* _Directions for this task_
Tally every line in the listing that holds the string "loop", then state the total and nothing more.
────────────────
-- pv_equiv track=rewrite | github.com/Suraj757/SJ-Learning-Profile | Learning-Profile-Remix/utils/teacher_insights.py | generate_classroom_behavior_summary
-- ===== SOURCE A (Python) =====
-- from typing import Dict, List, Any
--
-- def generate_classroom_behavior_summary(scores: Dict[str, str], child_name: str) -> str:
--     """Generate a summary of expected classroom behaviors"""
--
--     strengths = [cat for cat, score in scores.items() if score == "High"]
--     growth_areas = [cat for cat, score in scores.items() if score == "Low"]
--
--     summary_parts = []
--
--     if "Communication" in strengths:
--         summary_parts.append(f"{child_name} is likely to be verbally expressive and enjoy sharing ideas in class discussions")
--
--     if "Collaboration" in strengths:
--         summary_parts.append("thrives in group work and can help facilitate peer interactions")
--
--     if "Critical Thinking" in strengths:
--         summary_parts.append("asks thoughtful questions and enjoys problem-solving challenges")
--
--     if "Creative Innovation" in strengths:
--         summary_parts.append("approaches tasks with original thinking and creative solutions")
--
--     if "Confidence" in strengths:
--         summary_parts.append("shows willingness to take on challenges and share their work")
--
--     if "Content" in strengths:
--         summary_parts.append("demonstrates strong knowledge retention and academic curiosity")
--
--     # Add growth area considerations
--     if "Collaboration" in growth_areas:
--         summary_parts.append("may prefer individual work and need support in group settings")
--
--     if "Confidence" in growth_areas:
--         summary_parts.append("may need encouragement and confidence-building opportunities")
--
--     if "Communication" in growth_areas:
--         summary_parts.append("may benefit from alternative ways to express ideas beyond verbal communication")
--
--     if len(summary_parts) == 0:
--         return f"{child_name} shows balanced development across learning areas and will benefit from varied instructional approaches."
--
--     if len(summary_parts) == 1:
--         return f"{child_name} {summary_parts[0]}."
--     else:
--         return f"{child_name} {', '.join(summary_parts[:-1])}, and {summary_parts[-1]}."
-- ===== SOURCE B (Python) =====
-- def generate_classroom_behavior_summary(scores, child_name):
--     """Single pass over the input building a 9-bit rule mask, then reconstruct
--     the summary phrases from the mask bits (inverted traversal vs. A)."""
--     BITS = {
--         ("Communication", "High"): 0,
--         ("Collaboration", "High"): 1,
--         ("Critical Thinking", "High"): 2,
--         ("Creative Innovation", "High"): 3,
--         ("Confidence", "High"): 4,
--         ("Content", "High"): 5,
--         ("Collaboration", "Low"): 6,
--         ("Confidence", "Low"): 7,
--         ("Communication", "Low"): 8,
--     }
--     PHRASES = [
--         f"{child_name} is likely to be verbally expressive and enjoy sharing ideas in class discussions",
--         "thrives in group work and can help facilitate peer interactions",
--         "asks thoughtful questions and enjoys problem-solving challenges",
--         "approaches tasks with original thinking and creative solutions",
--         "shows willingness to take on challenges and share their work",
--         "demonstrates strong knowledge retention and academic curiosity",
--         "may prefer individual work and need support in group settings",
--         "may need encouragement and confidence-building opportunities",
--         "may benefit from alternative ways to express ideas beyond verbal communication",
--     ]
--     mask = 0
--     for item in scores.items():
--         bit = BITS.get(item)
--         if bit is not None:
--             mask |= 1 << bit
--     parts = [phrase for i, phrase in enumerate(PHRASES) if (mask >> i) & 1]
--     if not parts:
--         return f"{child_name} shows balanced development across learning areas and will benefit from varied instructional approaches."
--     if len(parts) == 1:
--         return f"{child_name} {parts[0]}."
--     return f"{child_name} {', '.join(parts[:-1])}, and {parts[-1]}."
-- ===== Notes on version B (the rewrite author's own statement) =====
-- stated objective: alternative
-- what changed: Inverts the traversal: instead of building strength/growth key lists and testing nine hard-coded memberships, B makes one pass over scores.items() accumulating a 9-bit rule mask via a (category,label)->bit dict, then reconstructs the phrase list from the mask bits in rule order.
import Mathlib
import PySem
────────────────
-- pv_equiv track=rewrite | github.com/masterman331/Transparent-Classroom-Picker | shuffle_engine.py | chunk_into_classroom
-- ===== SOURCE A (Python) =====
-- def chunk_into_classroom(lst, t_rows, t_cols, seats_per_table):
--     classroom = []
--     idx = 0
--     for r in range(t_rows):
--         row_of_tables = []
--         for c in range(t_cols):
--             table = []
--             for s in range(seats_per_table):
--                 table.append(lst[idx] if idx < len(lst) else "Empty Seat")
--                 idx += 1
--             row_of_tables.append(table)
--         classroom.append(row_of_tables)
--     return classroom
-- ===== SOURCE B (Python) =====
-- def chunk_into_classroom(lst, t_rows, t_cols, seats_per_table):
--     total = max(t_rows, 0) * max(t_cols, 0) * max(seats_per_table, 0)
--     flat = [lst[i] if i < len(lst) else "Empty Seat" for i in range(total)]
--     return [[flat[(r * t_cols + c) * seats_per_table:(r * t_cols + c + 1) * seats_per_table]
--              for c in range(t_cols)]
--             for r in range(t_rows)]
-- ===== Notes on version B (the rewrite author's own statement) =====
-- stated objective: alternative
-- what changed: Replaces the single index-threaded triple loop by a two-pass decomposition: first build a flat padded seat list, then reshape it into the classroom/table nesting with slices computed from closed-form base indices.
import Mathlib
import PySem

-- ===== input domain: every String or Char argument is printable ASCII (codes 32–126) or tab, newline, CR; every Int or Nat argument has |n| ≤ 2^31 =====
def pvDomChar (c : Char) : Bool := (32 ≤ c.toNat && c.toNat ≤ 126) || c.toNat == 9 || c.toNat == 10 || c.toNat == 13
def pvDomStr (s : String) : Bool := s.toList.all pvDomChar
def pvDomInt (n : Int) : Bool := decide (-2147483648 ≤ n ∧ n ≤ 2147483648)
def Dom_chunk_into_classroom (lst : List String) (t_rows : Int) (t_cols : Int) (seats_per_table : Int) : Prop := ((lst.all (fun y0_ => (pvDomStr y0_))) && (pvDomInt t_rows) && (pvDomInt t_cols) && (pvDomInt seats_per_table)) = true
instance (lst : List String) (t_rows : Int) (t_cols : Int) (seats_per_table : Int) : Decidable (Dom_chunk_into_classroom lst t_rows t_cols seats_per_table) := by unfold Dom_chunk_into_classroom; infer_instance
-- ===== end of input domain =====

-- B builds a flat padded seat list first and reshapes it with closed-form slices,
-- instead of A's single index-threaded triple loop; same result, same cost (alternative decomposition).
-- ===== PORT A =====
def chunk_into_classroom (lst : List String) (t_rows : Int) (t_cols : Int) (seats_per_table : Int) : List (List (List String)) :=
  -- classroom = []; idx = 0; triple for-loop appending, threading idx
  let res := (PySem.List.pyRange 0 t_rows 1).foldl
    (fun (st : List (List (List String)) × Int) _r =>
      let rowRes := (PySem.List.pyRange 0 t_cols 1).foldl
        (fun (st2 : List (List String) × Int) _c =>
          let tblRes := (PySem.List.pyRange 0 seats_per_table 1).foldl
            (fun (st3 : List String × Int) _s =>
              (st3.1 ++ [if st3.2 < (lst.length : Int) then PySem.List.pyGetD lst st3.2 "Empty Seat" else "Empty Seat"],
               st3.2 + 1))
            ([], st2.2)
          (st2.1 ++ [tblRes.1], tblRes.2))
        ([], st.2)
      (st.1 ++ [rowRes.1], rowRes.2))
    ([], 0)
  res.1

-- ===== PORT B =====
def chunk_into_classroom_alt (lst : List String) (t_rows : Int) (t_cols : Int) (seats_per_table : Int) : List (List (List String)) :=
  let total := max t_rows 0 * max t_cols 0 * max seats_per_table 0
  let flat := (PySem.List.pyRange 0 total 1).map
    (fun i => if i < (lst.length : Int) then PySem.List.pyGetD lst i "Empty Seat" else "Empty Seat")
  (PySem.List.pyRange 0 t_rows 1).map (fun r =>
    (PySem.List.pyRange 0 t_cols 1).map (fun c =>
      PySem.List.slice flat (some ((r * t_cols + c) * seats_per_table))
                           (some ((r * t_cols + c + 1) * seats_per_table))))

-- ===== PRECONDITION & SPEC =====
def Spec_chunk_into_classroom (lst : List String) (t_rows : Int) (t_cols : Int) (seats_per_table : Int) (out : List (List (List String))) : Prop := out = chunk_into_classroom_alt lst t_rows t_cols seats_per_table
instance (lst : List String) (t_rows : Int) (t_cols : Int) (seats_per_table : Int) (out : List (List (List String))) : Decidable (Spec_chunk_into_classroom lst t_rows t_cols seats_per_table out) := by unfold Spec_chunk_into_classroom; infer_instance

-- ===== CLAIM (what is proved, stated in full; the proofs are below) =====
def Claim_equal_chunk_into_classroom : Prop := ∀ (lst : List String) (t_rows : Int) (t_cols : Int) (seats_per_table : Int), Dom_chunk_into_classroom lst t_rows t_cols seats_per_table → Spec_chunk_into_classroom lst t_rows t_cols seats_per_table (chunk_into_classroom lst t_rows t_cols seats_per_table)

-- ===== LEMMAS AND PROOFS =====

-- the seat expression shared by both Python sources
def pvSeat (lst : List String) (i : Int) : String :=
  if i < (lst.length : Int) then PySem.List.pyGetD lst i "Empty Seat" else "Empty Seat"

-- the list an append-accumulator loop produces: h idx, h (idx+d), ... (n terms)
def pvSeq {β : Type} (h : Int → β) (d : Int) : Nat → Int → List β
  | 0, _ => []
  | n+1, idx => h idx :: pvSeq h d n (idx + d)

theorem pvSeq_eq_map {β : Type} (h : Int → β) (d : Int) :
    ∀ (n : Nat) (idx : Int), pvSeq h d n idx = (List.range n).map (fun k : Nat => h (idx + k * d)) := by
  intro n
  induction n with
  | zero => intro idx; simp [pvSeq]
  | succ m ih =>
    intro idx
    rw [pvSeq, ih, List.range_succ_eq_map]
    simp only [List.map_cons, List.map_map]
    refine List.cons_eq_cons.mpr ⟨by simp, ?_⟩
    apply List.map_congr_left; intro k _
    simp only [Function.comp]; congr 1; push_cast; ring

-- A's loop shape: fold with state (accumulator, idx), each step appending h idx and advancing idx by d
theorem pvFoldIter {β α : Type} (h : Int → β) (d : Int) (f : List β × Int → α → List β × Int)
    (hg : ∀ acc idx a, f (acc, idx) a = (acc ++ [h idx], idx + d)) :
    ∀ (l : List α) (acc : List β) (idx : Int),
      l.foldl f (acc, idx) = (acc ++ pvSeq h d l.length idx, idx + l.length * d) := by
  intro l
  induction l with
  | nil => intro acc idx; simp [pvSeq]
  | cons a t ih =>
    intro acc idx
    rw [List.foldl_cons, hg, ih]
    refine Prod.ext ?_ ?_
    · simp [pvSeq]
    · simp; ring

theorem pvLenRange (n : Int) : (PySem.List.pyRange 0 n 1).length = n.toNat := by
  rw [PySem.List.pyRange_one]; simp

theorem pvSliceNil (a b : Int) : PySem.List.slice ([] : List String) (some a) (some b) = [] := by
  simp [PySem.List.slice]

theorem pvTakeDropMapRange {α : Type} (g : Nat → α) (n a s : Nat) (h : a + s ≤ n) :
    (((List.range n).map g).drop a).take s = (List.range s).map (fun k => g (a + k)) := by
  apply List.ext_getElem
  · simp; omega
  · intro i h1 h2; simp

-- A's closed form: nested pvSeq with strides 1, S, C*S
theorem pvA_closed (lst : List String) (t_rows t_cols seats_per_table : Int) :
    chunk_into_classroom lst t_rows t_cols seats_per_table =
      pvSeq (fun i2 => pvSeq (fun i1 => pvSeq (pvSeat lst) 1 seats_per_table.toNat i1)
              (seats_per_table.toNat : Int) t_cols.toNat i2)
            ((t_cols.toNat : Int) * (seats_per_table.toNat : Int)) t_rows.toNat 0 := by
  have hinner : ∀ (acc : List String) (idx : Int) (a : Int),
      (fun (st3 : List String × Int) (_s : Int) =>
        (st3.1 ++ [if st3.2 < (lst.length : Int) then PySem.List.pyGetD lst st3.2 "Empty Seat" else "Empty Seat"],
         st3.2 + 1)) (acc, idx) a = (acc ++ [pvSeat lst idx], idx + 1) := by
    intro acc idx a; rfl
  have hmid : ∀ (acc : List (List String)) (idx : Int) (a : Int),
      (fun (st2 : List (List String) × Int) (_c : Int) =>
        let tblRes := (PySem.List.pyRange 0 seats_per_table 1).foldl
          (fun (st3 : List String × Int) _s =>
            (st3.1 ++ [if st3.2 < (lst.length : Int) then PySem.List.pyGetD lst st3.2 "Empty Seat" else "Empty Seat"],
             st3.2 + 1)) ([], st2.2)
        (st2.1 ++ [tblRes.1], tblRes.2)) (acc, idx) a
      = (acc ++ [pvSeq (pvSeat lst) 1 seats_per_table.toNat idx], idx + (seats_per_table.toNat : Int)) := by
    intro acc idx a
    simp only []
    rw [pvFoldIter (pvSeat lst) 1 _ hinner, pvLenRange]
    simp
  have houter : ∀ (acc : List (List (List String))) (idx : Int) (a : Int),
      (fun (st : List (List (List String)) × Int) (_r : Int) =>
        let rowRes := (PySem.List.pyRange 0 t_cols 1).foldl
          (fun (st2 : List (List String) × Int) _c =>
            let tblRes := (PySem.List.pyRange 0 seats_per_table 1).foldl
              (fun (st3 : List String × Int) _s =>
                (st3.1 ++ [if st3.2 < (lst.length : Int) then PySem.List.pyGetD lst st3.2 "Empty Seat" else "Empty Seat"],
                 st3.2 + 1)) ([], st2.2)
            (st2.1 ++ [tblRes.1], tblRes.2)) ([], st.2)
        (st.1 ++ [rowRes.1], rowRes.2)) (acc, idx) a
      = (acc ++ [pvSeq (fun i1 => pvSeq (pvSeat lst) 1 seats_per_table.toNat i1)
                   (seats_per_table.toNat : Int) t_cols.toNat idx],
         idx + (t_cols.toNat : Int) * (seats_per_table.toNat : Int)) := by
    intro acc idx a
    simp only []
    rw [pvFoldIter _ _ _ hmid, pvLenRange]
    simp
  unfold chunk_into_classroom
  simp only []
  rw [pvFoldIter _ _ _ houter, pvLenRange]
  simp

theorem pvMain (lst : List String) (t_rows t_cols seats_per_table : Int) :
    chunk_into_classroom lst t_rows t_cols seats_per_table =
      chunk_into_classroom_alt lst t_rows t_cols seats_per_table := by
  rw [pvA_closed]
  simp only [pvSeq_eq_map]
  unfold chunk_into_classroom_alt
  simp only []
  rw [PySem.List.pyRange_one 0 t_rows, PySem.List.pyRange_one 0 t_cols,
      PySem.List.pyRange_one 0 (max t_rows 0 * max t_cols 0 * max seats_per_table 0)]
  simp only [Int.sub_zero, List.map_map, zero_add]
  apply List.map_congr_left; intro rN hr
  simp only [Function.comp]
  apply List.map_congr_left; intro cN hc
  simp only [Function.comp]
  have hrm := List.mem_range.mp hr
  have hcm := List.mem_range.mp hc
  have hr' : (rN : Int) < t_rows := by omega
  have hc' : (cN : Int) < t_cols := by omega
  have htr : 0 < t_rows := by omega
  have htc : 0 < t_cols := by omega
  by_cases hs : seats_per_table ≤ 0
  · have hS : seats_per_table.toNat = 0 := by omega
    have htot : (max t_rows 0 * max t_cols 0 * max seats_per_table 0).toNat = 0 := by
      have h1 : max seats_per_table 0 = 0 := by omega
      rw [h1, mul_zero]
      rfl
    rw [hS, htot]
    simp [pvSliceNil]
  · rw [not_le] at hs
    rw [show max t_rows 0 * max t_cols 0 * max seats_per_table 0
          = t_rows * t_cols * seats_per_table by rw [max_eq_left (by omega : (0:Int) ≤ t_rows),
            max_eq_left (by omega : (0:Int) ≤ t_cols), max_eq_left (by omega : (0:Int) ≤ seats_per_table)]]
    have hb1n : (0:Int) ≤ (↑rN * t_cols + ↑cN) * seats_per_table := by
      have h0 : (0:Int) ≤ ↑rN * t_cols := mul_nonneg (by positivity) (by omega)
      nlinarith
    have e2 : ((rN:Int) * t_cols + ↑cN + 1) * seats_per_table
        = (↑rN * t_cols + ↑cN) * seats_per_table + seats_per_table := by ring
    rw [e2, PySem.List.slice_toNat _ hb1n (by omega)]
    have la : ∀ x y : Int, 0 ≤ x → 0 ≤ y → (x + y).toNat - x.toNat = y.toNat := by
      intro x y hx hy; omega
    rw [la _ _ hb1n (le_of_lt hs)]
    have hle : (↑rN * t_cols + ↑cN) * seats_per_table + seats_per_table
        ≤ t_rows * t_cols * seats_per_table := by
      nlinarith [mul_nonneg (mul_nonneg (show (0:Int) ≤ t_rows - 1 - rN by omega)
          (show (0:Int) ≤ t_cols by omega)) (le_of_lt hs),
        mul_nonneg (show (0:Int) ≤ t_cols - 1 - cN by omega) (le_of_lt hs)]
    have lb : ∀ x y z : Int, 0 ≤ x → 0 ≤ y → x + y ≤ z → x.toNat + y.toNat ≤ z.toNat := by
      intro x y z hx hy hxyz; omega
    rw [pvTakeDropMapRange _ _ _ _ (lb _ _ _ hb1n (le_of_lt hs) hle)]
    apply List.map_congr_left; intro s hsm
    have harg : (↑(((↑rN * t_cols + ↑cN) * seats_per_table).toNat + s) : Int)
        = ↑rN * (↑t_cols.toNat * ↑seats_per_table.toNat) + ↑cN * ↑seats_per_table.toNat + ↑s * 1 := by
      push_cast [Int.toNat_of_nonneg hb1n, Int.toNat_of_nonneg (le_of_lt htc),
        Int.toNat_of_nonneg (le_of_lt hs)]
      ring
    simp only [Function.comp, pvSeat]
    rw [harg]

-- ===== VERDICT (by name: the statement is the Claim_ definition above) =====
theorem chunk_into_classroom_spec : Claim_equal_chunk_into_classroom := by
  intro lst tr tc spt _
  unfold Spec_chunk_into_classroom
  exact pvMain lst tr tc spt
────────────────
* _Response for this exercise_
5